[DATASET CONTENT]:
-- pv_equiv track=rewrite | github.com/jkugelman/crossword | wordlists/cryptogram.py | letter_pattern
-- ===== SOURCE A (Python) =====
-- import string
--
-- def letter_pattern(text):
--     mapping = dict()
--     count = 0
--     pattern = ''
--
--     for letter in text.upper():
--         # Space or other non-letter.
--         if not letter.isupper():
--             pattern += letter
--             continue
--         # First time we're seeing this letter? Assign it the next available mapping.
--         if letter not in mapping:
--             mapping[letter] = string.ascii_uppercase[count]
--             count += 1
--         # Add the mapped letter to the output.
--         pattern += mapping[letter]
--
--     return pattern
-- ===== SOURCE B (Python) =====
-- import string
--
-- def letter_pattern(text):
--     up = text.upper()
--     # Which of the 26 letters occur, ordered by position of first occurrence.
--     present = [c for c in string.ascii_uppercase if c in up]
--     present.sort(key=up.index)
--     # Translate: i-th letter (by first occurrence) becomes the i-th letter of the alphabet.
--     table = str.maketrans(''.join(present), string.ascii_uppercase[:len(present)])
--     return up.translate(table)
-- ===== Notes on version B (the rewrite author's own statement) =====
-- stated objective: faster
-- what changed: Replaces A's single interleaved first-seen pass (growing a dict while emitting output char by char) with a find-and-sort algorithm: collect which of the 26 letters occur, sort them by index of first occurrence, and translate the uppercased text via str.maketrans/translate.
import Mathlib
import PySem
* * *
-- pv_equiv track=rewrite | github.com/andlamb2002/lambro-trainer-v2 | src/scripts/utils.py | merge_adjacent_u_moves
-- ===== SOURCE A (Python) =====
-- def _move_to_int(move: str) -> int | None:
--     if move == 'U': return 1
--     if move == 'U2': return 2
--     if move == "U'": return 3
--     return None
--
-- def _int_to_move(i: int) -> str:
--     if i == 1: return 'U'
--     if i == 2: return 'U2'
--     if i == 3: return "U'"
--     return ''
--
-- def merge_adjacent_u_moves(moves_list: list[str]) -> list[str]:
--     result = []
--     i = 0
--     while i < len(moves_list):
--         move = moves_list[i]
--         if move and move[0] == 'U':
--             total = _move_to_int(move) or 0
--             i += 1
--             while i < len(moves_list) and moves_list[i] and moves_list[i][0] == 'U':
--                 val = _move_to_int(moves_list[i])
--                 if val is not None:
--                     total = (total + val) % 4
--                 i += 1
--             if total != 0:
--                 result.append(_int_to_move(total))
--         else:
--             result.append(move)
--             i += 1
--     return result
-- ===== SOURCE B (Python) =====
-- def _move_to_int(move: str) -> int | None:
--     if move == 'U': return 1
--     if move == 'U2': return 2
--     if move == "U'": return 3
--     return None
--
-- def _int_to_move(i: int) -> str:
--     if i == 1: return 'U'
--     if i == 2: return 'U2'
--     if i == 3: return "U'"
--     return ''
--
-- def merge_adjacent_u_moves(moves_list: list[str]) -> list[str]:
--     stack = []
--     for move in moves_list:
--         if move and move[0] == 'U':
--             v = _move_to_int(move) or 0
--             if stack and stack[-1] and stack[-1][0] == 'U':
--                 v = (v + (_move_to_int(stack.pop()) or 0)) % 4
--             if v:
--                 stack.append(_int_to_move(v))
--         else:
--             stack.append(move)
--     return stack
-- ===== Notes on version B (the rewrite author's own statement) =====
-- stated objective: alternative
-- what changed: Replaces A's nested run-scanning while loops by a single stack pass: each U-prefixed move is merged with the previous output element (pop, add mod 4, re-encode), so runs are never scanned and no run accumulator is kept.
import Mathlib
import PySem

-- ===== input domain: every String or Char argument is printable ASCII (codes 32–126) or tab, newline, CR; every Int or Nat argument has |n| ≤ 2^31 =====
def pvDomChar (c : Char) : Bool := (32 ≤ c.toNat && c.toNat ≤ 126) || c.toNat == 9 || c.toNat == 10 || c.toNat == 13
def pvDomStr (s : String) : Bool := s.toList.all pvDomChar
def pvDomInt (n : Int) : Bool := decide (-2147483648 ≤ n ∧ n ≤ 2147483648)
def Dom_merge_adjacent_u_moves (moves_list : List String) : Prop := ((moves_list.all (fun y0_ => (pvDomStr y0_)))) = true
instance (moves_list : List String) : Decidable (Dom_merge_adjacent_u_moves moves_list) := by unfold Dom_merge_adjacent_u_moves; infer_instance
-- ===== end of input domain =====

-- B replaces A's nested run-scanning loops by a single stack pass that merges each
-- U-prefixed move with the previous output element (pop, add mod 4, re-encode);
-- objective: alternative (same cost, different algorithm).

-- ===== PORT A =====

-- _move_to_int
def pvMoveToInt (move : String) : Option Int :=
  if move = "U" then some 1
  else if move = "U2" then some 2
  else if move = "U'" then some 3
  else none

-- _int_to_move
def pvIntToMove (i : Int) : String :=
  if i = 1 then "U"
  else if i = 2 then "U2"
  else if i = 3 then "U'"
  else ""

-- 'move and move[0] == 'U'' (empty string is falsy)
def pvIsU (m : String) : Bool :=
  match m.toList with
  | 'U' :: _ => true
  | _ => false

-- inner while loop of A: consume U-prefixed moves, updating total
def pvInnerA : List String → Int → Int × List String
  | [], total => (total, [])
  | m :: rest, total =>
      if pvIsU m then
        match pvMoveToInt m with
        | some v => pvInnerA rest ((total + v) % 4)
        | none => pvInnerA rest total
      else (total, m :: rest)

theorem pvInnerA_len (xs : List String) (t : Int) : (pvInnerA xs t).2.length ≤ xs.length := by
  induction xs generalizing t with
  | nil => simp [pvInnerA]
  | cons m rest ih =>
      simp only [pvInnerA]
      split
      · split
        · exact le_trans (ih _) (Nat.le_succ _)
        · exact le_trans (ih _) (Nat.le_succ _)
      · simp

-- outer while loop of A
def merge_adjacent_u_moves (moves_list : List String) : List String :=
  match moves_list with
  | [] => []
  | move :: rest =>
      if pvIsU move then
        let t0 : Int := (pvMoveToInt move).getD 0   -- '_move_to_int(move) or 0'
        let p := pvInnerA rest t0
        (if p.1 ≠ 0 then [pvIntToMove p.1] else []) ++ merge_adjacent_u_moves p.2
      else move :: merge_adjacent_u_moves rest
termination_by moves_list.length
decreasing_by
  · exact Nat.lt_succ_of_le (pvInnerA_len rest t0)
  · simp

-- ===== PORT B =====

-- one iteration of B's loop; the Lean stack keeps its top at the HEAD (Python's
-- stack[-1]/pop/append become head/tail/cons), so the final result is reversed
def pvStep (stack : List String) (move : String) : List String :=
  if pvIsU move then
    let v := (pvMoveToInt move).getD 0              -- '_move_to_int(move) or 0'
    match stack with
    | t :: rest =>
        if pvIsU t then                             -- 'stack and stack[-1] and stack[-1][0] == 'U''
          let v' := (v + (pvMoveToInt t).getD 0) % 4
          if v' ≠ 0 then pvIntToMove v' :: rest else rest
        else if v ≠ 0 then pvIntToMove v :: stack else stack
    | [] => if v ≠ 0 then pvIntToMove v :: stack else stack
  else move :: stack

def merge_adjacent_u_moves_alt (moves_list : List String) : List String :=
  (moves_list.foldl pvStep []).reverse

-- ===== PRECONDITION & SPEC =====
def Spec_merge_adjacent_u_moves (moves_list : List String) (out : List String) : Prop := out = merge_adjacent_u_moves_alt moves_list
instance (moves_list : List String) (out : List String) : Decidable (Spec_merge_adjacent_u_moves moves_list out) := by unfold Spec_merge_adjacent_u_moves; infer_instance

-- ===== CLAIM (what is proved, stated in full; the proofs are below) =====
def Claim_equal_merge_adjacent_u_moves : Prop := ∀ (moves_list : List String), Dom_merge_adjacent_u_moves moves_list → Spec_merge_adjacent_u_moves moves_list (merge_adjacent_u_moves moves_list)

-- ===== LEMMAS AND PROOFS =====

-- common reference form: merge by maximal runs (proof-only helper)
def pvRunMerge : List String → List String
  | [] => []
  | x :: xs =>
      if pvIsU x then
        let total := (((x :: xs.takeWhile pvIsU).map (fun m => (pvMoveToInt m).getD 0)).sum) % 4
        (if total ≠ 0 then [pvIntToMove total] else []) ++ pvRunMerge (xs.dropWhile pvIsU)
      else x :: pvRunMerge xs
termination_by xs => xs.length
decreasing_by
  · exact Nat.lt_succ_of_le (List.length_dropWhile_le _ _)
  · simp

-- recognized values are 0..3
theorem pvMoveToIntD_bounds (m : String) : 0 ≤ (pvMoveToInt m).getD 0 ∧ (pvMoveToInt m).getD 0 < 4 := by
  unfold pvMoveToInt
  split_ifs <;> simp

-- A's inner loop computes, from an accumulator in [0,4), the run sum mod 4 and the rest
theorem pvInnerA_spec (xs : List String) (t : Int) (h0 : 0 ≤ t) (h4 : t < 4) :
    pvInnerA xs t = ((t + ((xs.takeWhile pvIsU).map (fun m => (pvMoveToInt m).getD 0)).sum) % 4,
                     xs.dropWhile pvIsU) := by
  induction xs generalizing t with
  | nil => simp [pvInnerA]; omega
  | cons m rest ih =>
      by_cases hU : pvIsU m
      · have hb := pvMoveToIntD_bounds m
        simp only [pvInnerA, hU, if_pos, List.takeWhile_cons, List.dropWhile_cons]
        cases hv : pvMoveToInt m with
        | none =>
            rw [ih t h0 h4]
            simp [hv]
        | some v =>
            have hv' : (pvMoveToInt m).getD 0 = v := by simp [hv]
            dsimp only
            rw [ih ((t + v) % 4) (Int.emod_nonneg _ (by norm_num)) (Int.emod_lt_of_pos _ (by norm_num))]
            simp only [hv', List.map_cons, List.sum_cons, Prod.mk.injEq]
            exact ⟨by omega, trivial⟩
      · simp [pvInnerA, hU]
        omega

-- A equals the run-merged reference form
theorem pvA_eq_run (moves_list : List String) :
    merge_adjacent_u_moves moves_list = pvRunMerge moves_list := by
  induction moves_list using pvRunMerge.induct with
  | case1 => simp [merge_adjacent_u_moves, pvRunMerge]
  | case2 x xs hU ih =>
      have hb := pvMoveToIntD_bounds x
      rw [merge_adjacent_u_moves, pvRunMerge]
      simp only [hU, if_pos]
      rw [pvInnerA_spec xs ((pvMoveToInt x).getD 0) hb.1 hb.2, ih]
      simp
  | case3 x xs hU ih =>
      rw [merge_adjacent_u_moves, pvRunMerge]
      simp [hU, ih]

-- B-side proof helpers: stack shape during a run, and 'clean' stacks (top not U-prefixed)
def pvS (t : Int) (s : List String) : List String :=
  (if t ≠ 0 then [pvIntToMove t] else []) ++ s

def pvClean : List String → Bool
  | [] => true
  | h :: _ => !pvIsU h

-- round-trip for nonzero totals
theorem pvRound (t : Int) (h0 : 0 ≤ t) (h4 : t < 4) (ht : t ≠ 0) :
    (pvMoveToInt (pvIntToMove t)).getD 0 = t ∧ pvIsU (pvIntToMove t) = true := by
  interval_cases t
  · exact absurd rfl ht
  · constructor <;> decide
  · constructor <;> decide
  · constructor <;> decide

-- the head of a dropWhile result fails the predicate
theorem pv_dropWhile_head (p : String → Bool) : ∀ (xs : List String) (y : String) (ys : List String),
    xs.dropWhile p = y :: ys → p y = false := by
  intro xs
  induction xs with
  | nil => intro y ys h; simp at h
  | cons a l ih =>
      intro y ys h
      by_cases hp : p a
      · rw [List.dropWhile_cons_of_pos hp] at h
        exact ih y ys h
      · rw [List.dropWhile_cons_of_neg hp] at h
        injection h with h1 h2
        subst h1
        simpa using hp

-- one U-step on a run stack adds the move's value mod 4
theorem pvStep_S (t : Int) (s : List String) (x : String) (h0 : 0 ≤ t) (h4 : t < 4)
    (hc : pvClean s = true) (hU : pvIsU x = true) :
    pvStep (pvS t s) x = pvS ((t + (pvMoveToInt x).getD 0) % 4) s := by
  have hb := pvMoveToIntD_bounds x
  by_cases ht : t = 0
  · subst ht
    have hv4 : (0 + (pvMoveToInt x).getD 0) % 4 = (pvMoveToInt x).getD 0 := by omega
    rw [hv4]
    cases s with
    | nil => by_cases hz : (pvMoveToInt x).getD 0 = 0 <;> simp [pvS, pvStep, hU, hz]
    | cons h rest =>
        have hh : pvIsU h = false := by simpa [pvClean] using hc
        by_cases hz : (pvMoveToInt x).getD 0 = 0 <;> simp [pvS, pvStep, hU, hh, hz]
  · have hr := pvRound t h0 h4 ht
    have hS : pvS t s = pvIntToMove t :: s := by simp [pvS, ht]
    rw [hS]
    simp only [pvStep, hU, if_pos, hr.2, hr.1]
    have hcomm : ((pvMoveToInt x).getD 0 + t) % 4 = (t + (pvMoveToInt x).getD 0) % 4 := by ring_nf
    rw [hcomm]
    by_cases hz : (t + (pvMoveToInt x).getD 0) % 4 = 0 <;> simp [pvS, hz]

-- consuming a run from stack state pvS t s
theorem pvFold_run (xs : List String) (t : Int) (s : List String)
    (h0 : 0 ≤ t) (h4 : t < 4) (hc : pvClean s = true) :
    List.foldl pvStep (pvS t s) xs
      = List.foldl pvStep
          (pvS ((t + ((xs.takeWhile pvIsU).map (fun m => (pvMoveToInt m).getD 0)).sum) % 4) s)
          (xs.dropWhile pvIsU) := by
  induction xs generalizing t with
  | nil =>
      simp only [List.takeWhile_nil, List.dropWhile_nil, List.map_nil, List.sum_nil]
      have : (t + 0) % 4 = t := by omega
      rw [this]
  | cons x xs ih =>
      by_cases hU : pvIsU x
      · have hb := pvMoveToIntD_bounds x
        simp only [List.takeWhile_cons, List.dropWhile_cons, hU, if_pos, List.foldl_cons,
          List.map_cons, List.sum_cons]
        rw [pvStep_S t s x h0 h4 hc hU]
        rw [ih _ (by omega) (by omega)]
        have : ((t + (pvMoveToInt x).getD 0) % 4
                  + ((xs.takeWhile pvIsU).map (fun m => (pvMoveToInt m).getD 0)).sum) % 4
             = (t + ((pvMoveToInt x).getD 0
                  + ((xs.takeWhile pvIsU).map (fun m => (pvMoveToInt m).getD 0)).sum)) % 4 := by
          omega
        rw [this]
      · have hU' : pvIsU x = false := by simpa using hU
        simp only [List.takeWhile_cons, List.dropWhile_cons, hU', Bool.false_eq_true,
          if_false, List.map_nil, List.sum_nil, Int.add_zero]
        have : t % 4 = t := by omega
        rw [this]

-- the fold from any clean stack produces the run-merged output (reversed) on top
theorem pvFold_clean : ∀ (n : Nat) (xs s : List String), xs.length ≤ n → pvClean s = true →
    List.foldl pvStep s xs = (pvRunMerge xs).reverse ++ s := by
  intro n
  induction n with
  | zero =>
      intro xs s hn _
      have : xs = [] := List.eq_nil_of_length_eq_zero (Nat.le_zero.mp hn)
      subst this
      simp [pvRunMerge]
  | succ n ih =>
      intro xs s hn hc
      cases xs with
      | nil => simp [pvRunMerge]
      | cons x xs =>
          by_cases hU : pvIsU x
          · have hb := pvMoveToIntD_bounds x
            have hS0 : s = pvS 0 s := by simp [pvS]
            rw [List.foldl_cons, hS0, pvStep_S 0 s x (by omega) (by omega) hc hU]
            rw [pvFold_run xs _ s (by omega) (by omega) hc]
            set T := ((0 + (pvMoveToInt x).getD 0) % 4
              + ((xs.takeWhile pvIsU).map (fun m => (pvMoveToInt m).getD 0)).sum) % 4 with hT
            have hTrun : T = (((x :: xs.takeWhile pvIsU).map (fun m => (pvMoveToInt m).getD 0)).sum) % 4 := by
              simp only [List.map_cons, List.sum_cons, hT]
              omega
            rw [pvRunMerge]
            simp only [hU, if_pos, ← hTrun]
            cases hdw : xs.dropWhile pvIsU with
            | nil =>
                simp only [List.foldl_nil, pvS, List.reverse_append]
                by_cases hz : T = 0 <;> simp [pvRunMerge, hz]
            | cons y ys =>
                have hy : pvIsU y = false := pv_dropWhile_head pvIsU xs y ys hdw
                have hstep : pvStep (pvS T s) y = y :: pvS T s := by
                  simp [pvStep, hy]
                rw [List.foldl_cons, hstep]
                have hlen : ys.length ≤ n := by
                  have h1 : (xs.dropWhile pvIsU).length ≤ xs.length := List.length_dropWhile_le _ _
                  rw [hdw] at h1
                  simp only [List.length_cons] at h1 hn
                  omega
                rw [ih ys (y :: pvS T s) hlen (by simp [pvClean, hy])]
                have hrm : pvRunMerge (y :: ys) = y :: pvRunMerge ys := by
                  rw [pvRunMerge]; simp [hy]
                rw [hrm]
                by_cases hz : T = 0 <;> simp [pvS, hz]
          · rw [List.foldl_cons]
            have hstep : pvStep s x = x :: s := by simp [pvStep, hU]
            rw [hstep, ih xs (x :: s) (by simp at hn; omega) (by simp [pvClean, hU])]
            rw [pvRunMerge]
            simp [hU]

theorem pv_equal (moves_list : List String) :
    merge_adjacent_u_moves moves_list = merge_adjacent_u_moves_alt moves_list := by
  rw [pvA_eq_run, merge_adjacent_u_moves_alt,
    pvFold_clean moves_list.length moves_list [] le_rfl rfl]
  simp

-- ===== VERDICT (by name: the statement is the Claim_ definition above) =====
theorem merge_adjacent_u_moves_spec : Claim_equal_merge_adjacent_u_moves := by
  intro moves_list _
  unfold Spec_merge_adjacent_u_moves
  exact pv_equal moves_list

[WHAT YOU ARE ASKED TO DO]:
Read through the entries above and copy each line that has the string "simpa" in it.

[ANSWER TO THE EXERCISE]:
        simpa using hp
        have hh : pvIsU h = false := by simpa [pvClean] using hc
      · have hU' : pvIsU x = false := by simpa using hU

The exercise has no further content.